My local salmon river – Numedalslågen

Works everywhere

July came and nothing changed. I cancelled my fishing on three different locations, including Scotland. I must admit I found the regulations that were introduced on some rivers, following the drought, quite strange. Is it wise to practice catch and release in rivers where the water temperature exceeds 20 degrees? Not in my book. If you play a fish until its exhausted, it will most likely die if you put it back.  If one truly cares for the salmon, it is better to either allow the angler to kill a fish – and then stop fishing for the rest of the day – or to simply close the river for fishing until the conditions improve. But, unfortunately, some river owners and estates introduced mandatory catch and release as the appropriate “answer” to the unusually dry conditions. Kudos to those proprietors who went the other way.
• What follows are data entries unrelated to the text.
-- A's loop over a uniform block: all-lowercase with the toggle on just advances current_pos
theorem pvAloop_lower_block (chrom : String) (seg : List Char) (h : ∀ x ∈ seg, pvIsLower x = true) :
    ∀ (rest : List Char) (cur s e : Int),
      pvAloop chrom (seg ++ rest) true cur s e = pvAloop chrom rest true (cur + seg.length) s e := by
  induction seg with
  | nil => intro rest cur s e; simp
  | cons c cs ih =>
    intro rest cur s e
    have hc : pvIsLower c = true := h c (by simp)
    simp only [List.cons_append, pvAloop, hc]
    simp only [Bool.not_true, Bool.false_eq_true, if_false, if_true]
    rw [ih (fun x hx => h x (by simp [hx])) rest (cur + 1) s e]
    congr 1
    simp only [List.length_cons]; push_cast; ring

-- all-uppercase with the toggle off also just advances current_pos
theorem pvAloop_upper_block (chrom : String) (seg : List Char) (h : ∀ x ∈ seg, pvIsLower x = false) :
    ∀ (rest : List Char) (cur s e : Int),
      pvAloop chrom (seg ++ rest) false cur s e = pvAloop chrom rest false (cur + seg.length) s e := by
  induction seg with
  | nil => intro rest cur s e; simp
  | cons c cs ih =>
    intro rest cur s e
    have hc : pvIsLower c = false := h c (by simp)
    simp only [List.cons_append, pvAloop, hc, Bool.false_eq_true, if_false]
    rw [ih (fun x hx => h x (by simp [hx])) rest (cur + 1) s e]
    congr 1
    simp only [List.length_cons]; push_cast; ring

-- the element dropWhile stops at fails the predicate
theorem pvDropWhile_head (p : Char → Bool) : ∀ (l : List Char) (d : Char) (ds : List Char),
    l.dropWhile p = d :: ds → p d = false := by
  intro l
  induction l with
  | nil => intro d ds h; simp [List.dropWhile] at h
  | cons x xs ih =>
    intro d ds h
    by_cases hx : p x = true
    · rw [List.dropWhile_cons_of_pos hx] at h; exact ih d ds h
    · rw [List.dropWhile_cons_of_neg hx] at h
      cases h; simpa using hx

-- everything in a takeWhile block satisfies the predicate (specialised)
theorem pvTakeWhile_all (c : Char) (b : Bool) (cs' : List Char) :
    ∀ x ∈ cs'.takeWhile (fun x => pvIsLower x == b), pvIsLower x = b := by
  intro x hx
  simpa using List.mem_takeWhile_imp hx

-- the four one-run step lemmas for A's loop
theorem pvStep1 (chrom : String) (c : Char) (cs' : List Char) (cur s e : Int)
    (hc : pvIsLower c = true) :
    pvAloop chrom (c :: cs') false cur s e
      = pvAloop chrom (cs'.dropWhile (fun x => pvIsLower x == true)) true
          (cur + 1 + (cs'.takeWhile (fun x => pvIsLower x == true)).length) cur e := by
  conv_lhs => rw [show cs' = cs'.takeWhile (fun x => pvIsLower x == true)
      ++ cs'.dropWhile (fun x => pvIsLower x == true) from (List.takeWhile_append_dropWhile).symm]
  simp only [pvAloop, hc]
  simp only [Bool.not_false, if_true, Bool.false_eq_true, if_false]
  rw [pvAloop_lower_block chrom _ (fun x hx => pvTakeWhile_all c true cs' x hx)]

theorem pvStep2 (chrom : String) (c : Char) (cs' : List Char) (cur s e : Int)
    (hc : pvIsLower c = true) :
    pvAloop chrom (c :: cs') true cur s e
      = pvAloop chrom (cs'.dropWhile (fun x => pvIsLower x == true)) true
          (cur + 1 + (cs'.takeWhile (fun x => pvIsLower x == true)).length) s e := by
  conv_lhs => rw [show cs' = cs'.takeWhile (fun x => pvIsLower x == true)
      ++ cs'.dropWhile (fun x => pvIsLower x == true) from (List.takeWhile_append_dropWhile).symm]
  simp only [pvAloop, hc]
  simp only [Bool.not_true, Bool.false_eq_true, if_false, if_true]
  rw [pvAloop_lower_block chrom _ (fun x hx => pvTakeWhile_all c true cs' x hx)]

theorem pvStep3 (chrom : String) (c : Char) (cs' : List Char) (cur s e : Int)
    (hc : pvIsLower c = false) :
    pvAloop chrom (c :: cs') false cur s e
      = pvAloop chrom (cs'.dropWhile (fun x => pvIsLower x == false)) false
          (cur + 1 + (cs'.takeWhile (fun x => pvIsLower x == false)).length) s e := by
  conv_lhs => rw [show cs' = cs'.takeWhile (fun x => pvIsLower x == false)
      ++ cs'.dropWhile (fun x => pvIsLower x == false) from (List.takeWhile_append_dropWhile).symm]
  simp only [pvAloop, hc]
  simp only [Bool.false_eq_true, if_false]
  rw [pvAloop_upper_block chrom _ (fun x hx => pvTakeWhile_all c false cs' x hx)]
August turned out to be the month of change, at least for me. It started as hopeless and dry as May, June and July all had been. Our annual trip to the famous Lærdal wasn’t very successful. But I can not imagine a more beautiful place on Earth not to catch fish :)  The steep, dramatic mountains and wonderful river, with its clear and green-ish water, should be on every flyfisherman’s bucket list. Going to the Lærdal in August means you can fish both for salmon and huge seatrout. But here, as in so many rivers this year, the catches have been rather disappointing. We did not see many fish and, as one would expect, we did not connect with a single one. Having said that, we only fished for a couple of days and the chaps who remained for the full week, eventually caught a few seatrout, including one weighing about 8 pounds.

Fish on!

5,5 kilo

I shall not bother you with my last attempt to catch a proper Numedalslågen salmon, but instead tell you about the most successful salmon fishing trip of my life! I have never experienced anything like it and I may never experience anything like it again. But I will certainly treasure the memories of my three excellent days on a small Trøndelag river called the Søråa. This is a tributary of the Bjøra, which again is a tributary of the mighty River Namsen, which I am sure needs no further introduction.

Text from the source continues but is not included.